Out of looking at my server error logs I thought to see if anyone has some ideas. I have had from 5 or so different ip addresses attempt to hit common urls in my server such as http://..../awstats and /admin etc. From what I can see all the attempts have had the appropriate ispconfig error page shown to them. My question is.... is there a script/plugin that can block repeated requests such as this from an ip address (ie ban the ip) e107 can do this on the website side of things but is there a ispconfig equivalent?
Thanks for the advice...I'll look into those options. Is it worthwhile sending an email to the abuse@ address? I am not sure of the protocol or even if that is worthwhile? Here is an extract from /etc/httpd/logs/error_log for a further understanding of the problem; [Sat Jun 30 13:41:51 2007] [error] [client 204.201.36.200] File does not exist: /var/www/sharedip/horde [Sat Jun 30 13:41:51 2007] [error] [client 204.201.36.200] File does not exist: /var/www/sharedip/horde0 [Sat Jun 30 13:41:52 2007] [error] [client 204.201.36.200] File does not exist: /var/www/sharedip/horde1 [Sat Jun 30 13:41:52 2007] [error] [client 204.201.36.200] File does not exist: /var/www/sharedip/horde2 [Sat Jun 30 13:41:52 2007] [error] [client 204.201.36.200] File does not exist: /var/www/sharedip/horde3 [Sat Jun 30 13:48:42 2007] [error] [client 204.201.36.200] File does not exist: /var/www/sharedip/thisdoesnotexistahaha.php Thanks..

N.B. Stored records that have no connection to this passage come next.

-- pv_equiv track=rewrite | github.com/posl/comment_recommendation | script/mod_gen/4_time/zh/238_C/3.py | solve
-- ===== SOURCE A (Python) =====
-- def solve(n):
--     mod = 998244353
--     ans = 0
--     x = 1
--     while x <= n:
--         y = min(n, x * 10 - 1)
--         ans += (x + y) * (y - x + 1) // 2 * len(str(x))
--         ans %= mod
--         x *= 10
--     return ans
-- ===== SOURCE B (Python) =====
-- def solve(n):
--     mod = 998244353
--     if n < 1:
--         return 0
--     total = 0
--     p = 1
--     while p <= n:
--         total += n * (n + 1) // 2 - p * (p - 1) // 2
--         p *= 10
--     return total % mod
-- ===== Notes on version B (the rewrite author's own statement) =====
-- stated objective: alternative
-- what changed: Replaces A's per-decade digit-weighted arithmetic series (avg formula times len(str(x)), mod each pass) with the layer-cake identity: for every power of ten p <= n it adds the plain tail sum k=p..n of k via triangular numbers, with no digit-length computation, no min, and a single final mod.
import Mathlib
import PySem

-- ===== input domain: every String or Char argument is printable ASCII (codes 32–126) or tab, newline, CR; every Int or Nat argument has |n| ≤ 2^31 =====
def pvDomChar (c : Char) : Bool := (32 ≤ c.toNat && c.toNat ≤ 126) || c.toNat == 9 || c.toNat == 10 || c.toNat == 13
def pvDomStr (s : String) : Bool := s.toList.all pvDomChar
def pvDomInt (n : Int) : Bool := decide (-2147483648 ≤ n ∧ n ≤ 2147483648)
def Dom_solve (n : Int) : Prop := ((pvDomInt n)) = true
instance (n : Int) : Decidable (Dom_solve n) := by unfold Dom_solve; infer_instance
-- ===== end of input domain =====

-- B replaces A's per-decade digit-weighted series with the layer-cake identity:
-- for every power of ten p ≤ n it adds the plain tail sum of k from p to n via
-- triangular numbers (no digit lengths, no min, one final mod); objective: alternative.

-- ===== PORT A =====
def pvMod : Int := 998244353
-- len(str(k)) as an Int
def pvLen (k : Int) : Int := PySem.Str.len (PySem.Int.toStr k)
-- A's while-loop; fuel only makes the recursion total (x starts at 1 and is
-- multiplied by 10 each pass, so on Dom (|n| ≤ 2^31) at most 11 passes run and
-- fuel 64 is never exhausted)
def solveLoop (fuel : Nat) (n ans x : Int) : Int :=
  match fuel with
  | 0 => ans
  | fuel + 1 =>
    if x ≤ n then
      let y := min n (x * 10 - 1)
      solveLoop fuel n
        (PySem.Int.mod (ans + PySem.Int.floordiv ((x + y) * (y - x + 1)) 2 * pvLen x) pvMod)
        (x * 10)
    else ans

def solve (n : Int) : Int := solveLoop 64 n 0 1

-- ===== PORT B =====
-- B's while-loop; as for A, fuel only makes the recursion total (p starts at 1
-- and is multiplied by 10 each pass, so on Dom fuel 64 is never exhausted)
def solveAltLoop (fuel : Nat) (n total p : Int) : Int :=
  match fuel with
  | 0 => total
  | fuel + 1 =>
    if p ≤ n then
      solveAltLoop fuel n
        (total + (PySem.Int.floordiv (n * (n + 1)) 2 - PySem.Int.floordiv (p * (p - 1)) 2))
        (p * 10)
    else total

def solve_alt (n : Int) : Int :=
  if n < 1 then 0 else PySem.Int.mod (solveAltLoop 64 n 0 1) pvMod

-- ===== PRECONDITION & SPEC =====
def Spec_solve (n : Int) (out : Int) : Prop := out = solve_alt n
instance (n : Int) (out : Int) : Decidable (Spec_solve n out) := by unfold Spec_solve; infer_instance

-- ===== CLAIM (what is proved, stated in full; the proofs are below) =====
def Claim_equal_solve : Prop := ∀ (n : Int), Dom_solve n → Spec_solve n (solve n)

-- ===== LEMMAS AND PROOFS =====

-- Python % mod with the positive modulus is Lean's emod
lemma pvmod_eq (a : Int) : PySem.Int.mod a pvMod = a % 998244353 := by
  simp [PySem.Int.mod, pvMod, Int.fmod_eq_emod]

-- exact length of the decimal digit string
lemma toDigitsCore_len (n : Nat) :
    ∀ (f : Nat) (l : List Char), n < f →
      (Nat.toDigitsCore 10 f n l).length = Nat.log 10 n + 1 + l.length := by
  induction n using Nat.strong_induction_on with
  | _ n ih =>
    intro f l hf
    match f, hf with
    | f + 1, _ =>
      simp only [Nat.toDigitsCore]
      by_cases h : n / 10 = 0
      · have hn : n < 10 := by
          rcases Nat.div_eq_zero_iff.mp h with h' | h' <;> omega
        rw [if_pos h]
        have : Nat.log 10 n = 0 := Nat.log_eq_zero_iff.mpr (Or.inl hn)
        simp [this]
        omega
      · have hn : 10 ≤ n := by
          by_contra hlt
          exact h (Nat.div_eq_zero_iff.mpr (Or.inr (by omega)))
        rw [if_neg h]
        have hdiv : n / 10 < n := Nat.div_lt_self (by omega) (by omega)
        rw [ih (n / 10) hdiv f (Nat.digitChar (n % 10) :: l) (by omega)]
        have hlog : Nat.log 10 (n / 10) = Nat.log 10 n - 1 := Nat.log_div_base 10 n
        have hpos : 0 < Nat.log 10 n := Nat.log_pos (by norm_num) hn
        simp only [List.length_cons]
        omega

lemma pvLen_eq_log (k : Int) (hk : 1 ≤ k) :
    pvLen k = (Nat.log 10 k.toNat : Int) + 1 := by
  unfold pvLen PySem.Str.len PySem.Int.toStr PySem.Int.toChars
  rw [if_neg (by omega)]
  rw [Nat.toDigits]
  simp [toDigitsCore_len k.toNat (k.toNat + 1) [] (Nat.lt_succ_self _)]

-- all integers of one decade have decimal strings of the same length
lemma pvLen_const (e : Nat) (k : Int)
    (h1 : (10 : Int) ^ e ≤ k) (h2 : k < 10 ^ (e + 1)) :
    pvLen k = pvLen ((10 : Int) ^ e) := by
  have hXpos : (1 : Int) ≤ (10 : Int) ^ e := one_le_pow₀ (by norm_num)
  have hk1 : 1 ≤ k := le_trans hXpos h1
  have hcastX : ((10 : Int) ^ e) = ((10 ^ e : Nat) : Int) := by push_cast; ring
  have hcastX1 : ((10 : Int) ^ (e + 1)) = ((10 ^ (e + 1) : Nat) : Int) := by push_cast; ring
  rw [pvLen_eq_log k hk1, pvLen_eq_log _ hXpos]
  have hb1 : (10 : Nat) ^ e ≤ k.toNat := by
    rw [hcastX] at h1; omega
  have hb2 : k.toNat < 10 ^ (e + 1) := by
    rw [hcastX1] at h2; omega
  rw [Nat.log_eq_of_pow_le_of_lt_pow hb1 hb2]
  have : ((10 : Int) ^ e).toNat = 10 ^ e := by rw [hcastX]; exact Int.toNat_natCast _
  rw [this, Nat.log_pow (by norm_num)]

-- the weighted prefix sum Σ_{k=1}^m k * len(str(k))
def Sn : Nat → Int
  | 0 => 0
  | m + 1 => Sn m + ((m : Int) + 1) * pvLen ((m : Int) + 1)

-- triangular number as B computes it
def Tm (m : Int) : Int := PySem.Int.floordiv (m * (m + 1)) 2

lemma twoTm (m : Int) : 2 * Tm m = m * (m + 1) := by
  obtain ⟨t, ht⟩ := (Int.even_mul_succ_self m).two_dvd
  unfold Tm PySem.Int.floordiv
  rw [ht, Int.mul_fdiv_cancel_left t (by norm_num)]

lemma pvLen_pow (e : Nat) : pvLen ((10 : Int) ^ e) = (e : Int) + 1 := by
  have hXpos : (1 : Int) ≤ (10 : Int) ^ e := one_le_pow₀ (by norm_num)
  rw [pvLen_eq_log _ hXpos]
  have hcastX : ((10 : Int) ^ e) = ((10 ^ e : Nat) : Int) := by push_cast; ring
  have : ((10 : Int) ^ e).toNat = 10 ^ e := by rw [hcastX]; exact Int.toNat_natCast _
  rw [this, Nat.log_pow (by norm_num)]

-- ===== A side =====
lemma loop_exit (fuel : Nat) (n ans x : Int) (h : n < x) :
    solveLoop fuel n ans x = ans := by
  cases fuel <;> simp [solveLoop, not_le.mpr h]

-- doubled decade sum (avoids division)
lemma two_mul_Sn (e m : Nat) (h1 : 10 ^ e ≤ m) (h2 : m < 10 ^ (e + 1)) :
    2 * (Sn m - Sn (10 ^ e - 1)) =
      ((10 : Int) ^ e + (m : Int)) * ((m : Int) - 10 ^ e + 1) * pvLen ((10 : Int) ^ e) := by
  induction m, h1 using Nat.le_induction with
  | base =>
    have hpos : 1 ≤ (10 : Nat) ^ e := Nat.one_le_pow _ _ (by norm_num)
    have hsucc : (10 : Nat) ^ e = (10 ^ e - 1) + 1 := by omega
    rw [hsucc]
    simp only [Sn]
    have ha : ((10 ^ e - 1 : Nat) : Int) = (10 : Int) ^ e - 1 := by
      rw [Nat.cast_sub hpos]; push_cast; ring
    push_cast
    rw [ha]
    ring_nf
  | succ m hm ih =>
    have hm2 : m < 10 ^ (e + 1) := by omega
    have ih' := ih hm2
    simp only [Sn]
    have hL : pvLen ((m : Int) + 1) = pvLen ((10 : Int) ^ e) := by
      apply pvLen_const e
      · have h := (Nat.cast_le (α := Int)).mpr hm
        push_cast at h; omega
      · have h := (Nat.cast_lt (α := Int)).mpr h2
        push_cast at h; omega
    rw [hL]
    push_cast
    push_cast at ih'
    linear_combination ih'

lemma two_dvd_ap (a b : Int) : (2 : Int) ∣ (a + b) * (b - a + 1) := by
  rcases Int.even_or_odd (a + b) with h | h
  · exact Dvd.dvd.mul_right h.two_dvd _
  · have : Even (b - a + 1) := by rcases h with ⟨k, hk⟩; exact ⟨b - a + 1 - (b - k), by omega⟩
    exact Dvd.dvd.mul_left this.two_dvd _

-- A's per-decade closed form equals the prefix-sum difference
lemma group_eq (e : Nat) (y : Int)
    (h1 : (10 : Int) ^ e ≤ y) (h2 : y ≤ 10 ^ (e + 1) - 1) :
    PySem.Int.floordiv (((10 : Int) ^ e + y) * (y - 10 ^ e + 1)) 2 * pvLen ((10 : Int) ^ e)
      = Sn y.toNat - Sn (10 ^ e - 1) := by
  have hXpos : (1 : Int) ≤ (10 : Int) ^ e := one_le_pow₀ (by norm_num)
  have hy0 : 0 ≤ y := by omega
  have hycast : ((y.toNat : Int)) = y := Int.toNat_of_nonneg hy0
  have hb1 : (10 : Nat) ^ e ≤ y.toNat := by
    have : ((10 ^ e : Nat) : Int) ≤ y := by push_cast; omega
    omega
  have hb2 : y.toNat < 10 ^ (e + 1) := by
    have : y < ((10 ^ (e + 1) : Nat) : Int) := by push_cast; omega
    omega
  obtain ⟨t, ht⟩ := two_dvd_ap ((10 : Int) ^ e) y
  have hfd : PySem.Int.floordiv (((10 : Int) ^ e + y) * (y - 10 ^ e + 1)) 2 = t := by
    unfold PySem.Int.floordiv
    rw [ht]
    exact Int.mul_fdiv_cancel_left t (by norm_num)
  rw [hfd]
  have hdm := two_mul_Sn e y.toNat hb1 hb2
  rw [hycast] at hdm
  have h2t : ((10 : Int) ^ e + y) * (y - 10 ^ e + 1) * pvLen ((10 : Int) ^ e)
      = 2 * (t * pvLen ((10 : Int) ^ e)) := by rw [ht]; ring
  linarith [hdm, h2t]

lemma loop_eq (fuel : Nat) :
    ∀ (e : Nat) (n ans : Int), (10 : Int) ^ e ≤ n → n < 10 ^ e * 10 ^ fuel →
      solveLoop fuel n ans ((10 : Int) ^ e)
        = (ans + (Sn n.toNat - Sn (10 ^ e - 1))) % 998244353 := by
  induction fuel with
  | zero =>
    intro e n ans hx hf
    simp only [pow_zero, mul_one] at hf
    omega
  | succ fuel ih =>
    intro e n ans hx hf
    simp only [solveLoop, if_pos hx]
    have hnext : (10 : Int) ^ e * 10 = 10 ^ (e + 1) := by ring
    by_cases hc : n ≤ (10 : Int) ^ e * 10 - 1
    · -- last pass: y = n, then the loop exits
      have hymin : min n ((10 : Int) ^ e * 10 - 1) = n := min_eq_left hc
      rw [hymin, loop_exit _ _ _ _ (by omega)]
      rw [pvmod_eq, group_eq e n hx (by omega)]
    · -- full decade, recurse on the next power of ten
      rw [not_le] at hc
      have hymin : min n ((10 : Int) ^ e * 10 - 1) = (10 : Int) ^ e * 10 - 1 :=
        min_eq_right (by omega)
      rw [hymin]
      have hx' : (10 : Int) ^ (e + 1) ≤ n := by rw [← hnext]; omega
      have hf' : n < 10 ^ (e + 1) * 10 ^ fuel := by
        calc n < 10 ^ e * 10 ^ (fuel + 1) := hf
        _ = 10 ^ (e + 1) * 10 ^ fuel := by ring
      rw [hnext, ih (e + 1) n _ hx' hf']
      have hgrp := group_eq e ((10 : Int) ^ (e + 1) - 1) (by
          have hp : (0 : Int) < 10 ^ e := pow_pos (by norm_num) e
          have he : (10 : Int) ^ (e + 1) = 10 ^ e * 10 := by ring
          omega) (by omega)
      have hcast : ((10 : Int) ^ (e + 1) - 1).toNat = 10 ^ (e + 1) - 1 := by
        have h1 : ((10 ^ (e + 1) : Nat) : Int) = (10 : Int) ^ (e + 1) := by push_cast; ring
        have h2 : (1 : Nat) ≤ 10 ^ (e + 1) := Nat.one_le_pow _ _ (by norm_num)
        omega
      rw [hcast] at hgrp
      rw [pvmod_eq, hgrp, Int.emod_add_emod]
      congr 1
      ring

-- weighted prefix-sum difference of a (partial) decade in triangular-number form
lemma partial_decade (e : Nat) (n : Int)
    (h1 : (10 : Int) ^ e ≤ n) (h2 : n < 10 ^ (e + 1)) :
    Sn n.toNat - Sn (10 ^ e - 1)
      = ((e : Int) + 1) * (Tm n - Tm ((10 : Int) ^ e - 1)) := by
  have hXpos : (1 : Int) ≤ (10 : Int) ^ e := one_le_pow₀ (by norm_num)
  have hy0 : 0 ≤ n := by omega
  have hycast : ((n.toNat : Int)) = n := Int.toNat_of_nonneg hy0
  have hb1 : (10 : Nat) ^ e ≤ n.toNat := by
    have : ((10 ^ e : Nat) : Int) ≤ n := by push_cast; omega
    omega
  have hb2 : n.toNat < 10 ^ (e + 1) := by
    have : n < ((10 ^ (e + 1) : Nat) : Int) := by push_cast; omega
    omega
  have hdm := two_mul_Sn e n.toNat hb1 hb2
  rw [hycast, pvLen_pow] at hdm
  have ht1 := twoTm n
  have ht2 := twoTm ((10 : Int) ^ e - 1)
  have hdbl : 2 * (Sn n.toNat - Sn (10 ^ e - 1))
      = 2 * (((e : Int) + 1) * (Tm n - Tm ((10 : Int) ^ e - 1))) := by
    linear_combination hdm - ((e : Int) + 1) * ht1 + ((e : Int) + 1) * ht2
  exact mul_left_cancel₀ two_ne_zero hdbl

lemma altLoop_exit (fuel : Nat) (n total p : Int) (h : n < p) :
    solveAltLoop fuel n total p = total := by
  cases fuel <;> simp [solveAltLoop, not_le.mpr h]

lemma altLoop_eq (fuel : Nat) :
    ∀ (e : Nat) (n t : Int), (10 : Int) ^ e ≤ n → n < 10 ^ e * 10 ^ fuel →
      solveAltLoop fuel n t ((10 : Int) ^ e)
        = t + (Sn n.toNat - Sn (10 ^ e - 1)) - (e : Int) * (Tm n - Tm ((10 : Int) ^ e - 1)) := by
  induction fuel with
  | zero =>
    intro e n t hx hf
    simp only [pow_zero, mul_one] at hf
    omega
  | succ fuel ih =>
    intro e n t hx hf
    simp only [solveAltLoop, if_pos hx]
    have hadd : PySem.Int.floordiv (n * (n + 1)) 2
        - PySem.Int.floordiv ((10 : Int) ^ e * ((10 : Int) ^ e - 1)) 2
        = Tm n - Tm ((10 : Int) ^ e - 1) := by
      have h' : (10 : Int) ^ e * ((10 : Int) ^ e - 1)
          = ((10 : Int) ^ e - 1) * (((10 : Int) ^ e - 1) + 1) := by ring
      rw [h']
      rfl
    rw [hadd]
    have hnext : (10 : Int) ^ e * 10 = 10 ^ (e + 1) := by ring
    by_cases hc : (10 : Int) ^ (e + 1) ≤ n
    · -- another full decade follows
      have hf' : n < 10 ^ (e + 1) * 10 ^ fuel := by
        calc n < 10 ^ e * 10 ^ (fuel + 1) := hf
        _ = 10 ^ (e + 1) * 10 ^ fuel := by ring
      rw [hnext, ih (e + 1) n _ hc hf']
      have hXpos : (1 : Int) ≤ (10 : Int) ^ (e + 1) := one_le_pow₀ (by norm_num)
      have hdec := partial_decade e ((10 : Int) ^ (e + 1) - 1)
        (by
          have hp : (0 : Int) < 10 ^ e := pow_pos (by norm_num) e
          have he : (10 : Int) ^ (e + 1) = 10 ^ e * 10 := by ring
          omega)
        (by omega)
      have hcast : ((10 : Int) ^ (e + 1) - 1).toNat = 10 ^ (e + 1) - 1 := by
        have h1 : ((10 ^ (e + 1) : Nat) : Int) = (10 : Int) ^ (e + 1) := by push_cast; ring
        have h2 : (1 : Nat) ≤ 10 ^ (e + 1) := Nat.one_le_pow _ _ (by norm_num)
        omega
      rw [hcast] at hdec
      push_cast at hdec ⊢
      linear_combination -hdec
    · -- last pass: the loop exits at p = 10^(e+1)
      rw [not_le] at hc
      rw [hnext, altLoop_exit _ _ _ _ hc]
      have hpart := partial_decade e n hx hc
      linear_combination -hpart

lemma alt_eq (n : Int) (hbig : n < 10 ^ 64) : solve_alt n = Sn n.toNat % 998244353 := by
  unfold solve_alt
  by_cases hn : n < 1
  · rw [if_pos hn]
    have h0 : n.toNat = 0 := by omega
    rw [h0]
    simp [Sn]
  · rw [if_neg hn]
    rw [not_lt] at hn
    have h1 : (1 : Int) = (10 : Int) ^ 0 := by norm_num
    have hx : (10 : Int) ^ 0 ≤ n := by simpa using hn
    have hf : n < 10 ^ 0 * 10 ^ 64 := by
      rw [pow_zero, one_mul]; exact hbig
    rw [h1, altLoop_eq 64 0 n 0 hx hf]
    norm_num [Sn, pvmod_eq]

-- ===== VERDICT helper =====
lemma solve_eq (n : Int) (hdom : Dom_solve n) : solve n = solve_alt n := by
  unfold solve
  have hdomle : n ≤ 2147483648 := by
    unfold Dom_solve pvDomInt at hdom
    simp at hdom; omega
  rw [alt_eq n (by norm_num; omega)]
  by_cases hn : 1 ≤ n
  · have hx : (10 : Int) ^ 0 ≤ n := by simpa using hn
    have hf : n < 10 ^ 0 * 10 ^ 64 := by norm_num; omega
    have h1 : (1 : Int) = (10 : Int) ^ 0 := by norm_num
    rw [h1, loop_eq 64 0 n 0 hx hf]
    norm_num [Sn]
  · rw [loop_exit _ _ _ _ (by omega)]
    have h0 : n.toNat = 0 := by omega
    rw [h0]
    simp [Sn]

-- ===== VERDICT (by name: the statement is the Claim_ definition above) =====
theorem solve_spec : Claim_equal_solve := by
  intro n hdom
  unfold Spec_solve
  exact solve_eq n hdom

Most of the times you won't get feedback, when reporting to the abuse address. Often you get an automatic reply, seldom you get personal feedback. If it has any effect at all? I don't know, but every compromised machine less is a good machine, so I just keep on sending mail. Basically, I just forward the fail2ban mail and add some standard text to it.
Thank again for the reply...I'll get my head around the ban script and do as you say with the emails. It would be nice to make a reverse hack but then we would be the same as them!!!!! Thanks all for your help.